The Stacks project

"if each neighbourhood of $x$ has infinitely many points, and each $A_{x'}$ has exactly two elements, then $\mathcal{F}_x$ has infinitely many elements"

I think this statement is false.

Take for ease of notation $A_x=\{0,1\}$. Take $X$ an infinite set and take $\tau$ a non-principal ultrafilter of $X$, and take the open sets of $X$ to be exactly those sets which are in $\tau$. Then for any point $x\in X$, any neighbourhood of $x$ contains infinitely many points.

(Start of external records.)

-- the combined loop: B's stateful fold produces exactly A's emissions, given the invariant
lemma pvLoop_eq (data : List (List Int)) (loc : Int × Int)
    (lv : String) (ldr ldc : Int) (rv : String) (rdr rdc : Int)
    (is : List Int) (kl tl kr tr : Int) (acc : List ((Int × Int) × String × Int))
    (hkl : 0 ≤ kl) (hkr : 0 ≤ kr)
    (hl : ∀ i ∈ is, kl < i) (hr : ∀ i ∈ is, kr < i)
    (hp : List.Pairwise (· < ·) is)
    (htl : tl = pvHeat data loc.1 loc.2 ldr ldc kl)
    (htr : tr = pvHeat data loc.1 loc.2 rdr rdc kr) :
    (is.foldl (pvBStep data (data.length : Int) ((data.headD []).length : Int) loc
        lv ldr ldc rv rdr rdc) (kl, tl, kr, tr, acc)).2.2.2.2
    = is.foldl (pvAStep data loc (ldr, ldc) lv (rdr, rdc) rv) acc := by
  induction is generalizing kl tl kr tr acc with
  | nil => simp
  | cons i is ih =>
    have hkli : kl < i := hl i (by simp)
    have hkri : kr < i := hr i (by simp)
    have hii : ∀ j ∈ is, i < j := fun j hj => List.rel_of_pairwise_cons hp hj
    have hp' : List.Pairwise (· < ·) is := hp.of_cons
    subst htl htr
    simp only [List.foldl_cons]
    have hcl := pvCatch_heat data loc.1 loc.2 ldr ldc kl i hkl (le_of_lt hkli)
    have hcr := pvCatch_heat data loc.1 loc.2 rdr rdc kr i hkr (le_of_lt hkri)
    simp only [pvBStep, pvExtend, pvAStep, if_pos hkli, if_pos hkri]
    by_cases hL : 0 ≤ loc.1 + ldr * i ∧ loc.1 + ldr * i < (data.length : Int) ∧
        0 ≤ loc.2 + ldc * i ∧ loc.2 + ldc * i < ((data.headD []).length : Int) <;>
    by_cases hR : 0 ≤ loc.1 + rdr * i ∧ loc.1 + rdr * i < (data.length : Int) ∧
        0 ≤ loc.2 + rdc * i ∧ loc.2 + rdc * i < ((data.headD []).length : Int) <;>
    simp only [hL, hR, and_self, if_true, if_false] <;>
    (try simp only [hcl, hcr])
    · exact ih i _ i _ _ (by omega) (by omega) hii hii hp' rfl rfl
    · exact ih i _ kr _ _ (by omega) hkr hii (fun j hj => hkri.trans (hii j hj)) hp' rfl rfl
    · exact ih kl _ i _ _ hkl (by omega) (fun j hj => hkli.trans (hii j hj)) hii hp' rfl rfl
    · exact ih kl _ kr _ _ hkl hkr (fun j hj => hkli.trans (hii j hj))
        (fun j hj => hkri.trans (hii j hj)) hp' rfl rfl

lemma pvHeat_zero (data : List (List Int)) (r0 c0 dr dc : Int) :
    pvHeat data r0 c0 dr dc 0 = 0 := by
  unfold pvHeat
  rw [show (0 : Int) + 1 = 1 from rfl, PySem.List.pyRange_one_eq_nil le_rfl]
  rfl

lemma pv_mem_range_pos : ∀ i ∈ PySem.List.pyRange 4 11 1, (0 : Int) < i := by
  intro i hi
  have := PySem.List.mem_pyRange_one.mp hi
  omega

-- ===== VERDICT (by name: the statement is the Claim_ definition above) =====
theorem get_possible_moves_spec : Claim_equal_get_possible_moves := by
  intro data location vector _ _
  unfold Spec_get_possible_moves get_possible_moves get_possible_moves_alt
  dsimp only
  by_cases h0 : location = (0, 0) <;> simp only [h0, if_true, if_false]
  · exact (pvLoop_eq data (0, 0) vector
      ((PySem.Dict.ofList [("E", (0, 1)), ("N", (-1, 0)), ("W", (0, -1)), ("S", (1, 0))]).getD vector (0, 0)).1
      ((PySem.Dict.ofList [("E", (0, 1)), ("N", (-1, 0)), ("W", (0, -1)), ("S", (1, 0))]).getD vector (0, 0)).2
      ((PySem.Dict.ofList [("E", "S"), ("S", "W"), ("W", "N"), ("N", "E")]).getD vector "")
      ((PySem.Dict.ofList [("E", (0, 1)), ("N", (-1, 0)), ("W", (0, -1)), ("S", (1, 0))]).getD
        ((PySem.Dict.ofList [("E", "S"), ("S", "W"), ("W", "N"), ("N", "E")]).getD vector "") (0, 0)).1
      ((PySem.Dict.ofList [("E", (0, 1)), ("N", (-1, 0)), ("W", (0, -1)), ("S", (1, 0))]).getD
        ((PySem.Dict.ofList [("E", "S"), ("S", "W"), ("W", "N"), ("N", "E")]).getD vector "") (0, 0)).2
      (PySem.List.pyRange 4 11 1) 0 0 0 0 []
      le_rfl le_rfl pv_mem_range_pos pv_mem_range_pos (PySem.List.pairwise_lt_pyRange_one 4 11)
      (pvHeat_zero _ _ _ _ _).symm (pvHeat_zero _ _ _ _ _).symm).symm
  · exact (pvLoop_eq data location
      ((PySem.Dict.ofList [("E", "N"), ("N", "W"), ("W", "S"), ("S", "E")]).getD vector "")
      ((PySem.Dict.ofList [("E", (0, 1)), ("N", (-1, 0)), ("W", (0, -1)), ("S", (1, 0))]).getD
        ((PySem.Dict.ofList [("E", "N"), ("N", "W"), ("W", "S"), ("S", "E")]).getD vector "") (0, 0)).1
      ((PySem.Dict.ofList [("E", (0, 1)), ("N", (-1, 0)), ("W", (0, -1)), ("S", (1, 0))]).getD
        ((PySem.Dict.ofList [("E", "N"), ("N", "W"), ("W", "S"), ("S", "E")]).getD vector "") (0, 0)).2
      ((PySem.Dict.ofList [("E", "S"), ("S", "W"), ("W", "N"), ("N", "E")]).getD vector "")
      ((PySem.Dict.ofList [("E", (0, 1)), ("N", (-1, 0)), ("W", (0, -1)), ("S", (1, 0))]).getD
        ((PySem.Dict.ofList [("E", "S"), ("S", "W"), ("W", "N"), ("N", "E")]).getD vector "") (0, 0)).1
      ((PySem.Dict.ofList [("E", (0, 1)), ("N", (-1, 0)), ("W", (0, -1)), ("S", (1, 0))]).getD
        ((PySem.Dict.ofList [("E", "S"), ("S", "W"), ("W", "N"), ("N", "E")]).getD vector "") (0, 0)).2
      (PySem.List.pyRange 4 11 1) 0 0 0 0 []
      le_rfl le_rfl pv_mem_range_pos pv_mem_range_pos (PySem.List.pairwise_lt_pyRange_one 4 11)
      (pvHeat_zero _ _ _ _ _).symm (pvHeat_zero _ _ _ _ _).symm).symm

But $\mathcal{F}_x$ has four points, one is given by the section $s\in\mathcal{F}(X)$ constant with $s_y=1$ for all $y\in X$, another is given by $t\in\mathcal{F}(X)$ such that $t_y=1$ iff $y=x$. The other two are by interchanging $1$ and $0$ for this two.

This are the only four because for any $r\in\mathcal{F}(U)$ with $U\in\tau$ we can define $A=\{y\in U: r_y=0\}$ and $B=\{y\in U: r_y=1\}$ so that $A\cup B=U$, and as $\tau$ is an ultrafilter then either $A\in\tau$ or $B\in\tau$, this with $r_x=0$ or $r_x=1$ correspond to the four elements.

(There seems to be a problem in my computer with the subscripts in the preview)

The preview should now be fine, there was a silly mistake in the code. I will let Johan handle the math :).

Yes, very good! How bizarre to get 4 elements! I replaced it with the statement: $x = \lim x_n$ with $x_n \not = x$ and all sets have two elements then the stalks are infinite. The fix is here. Stop by my office if you are in NY and I'll give you a Stacks project mug, if I have't run out by then.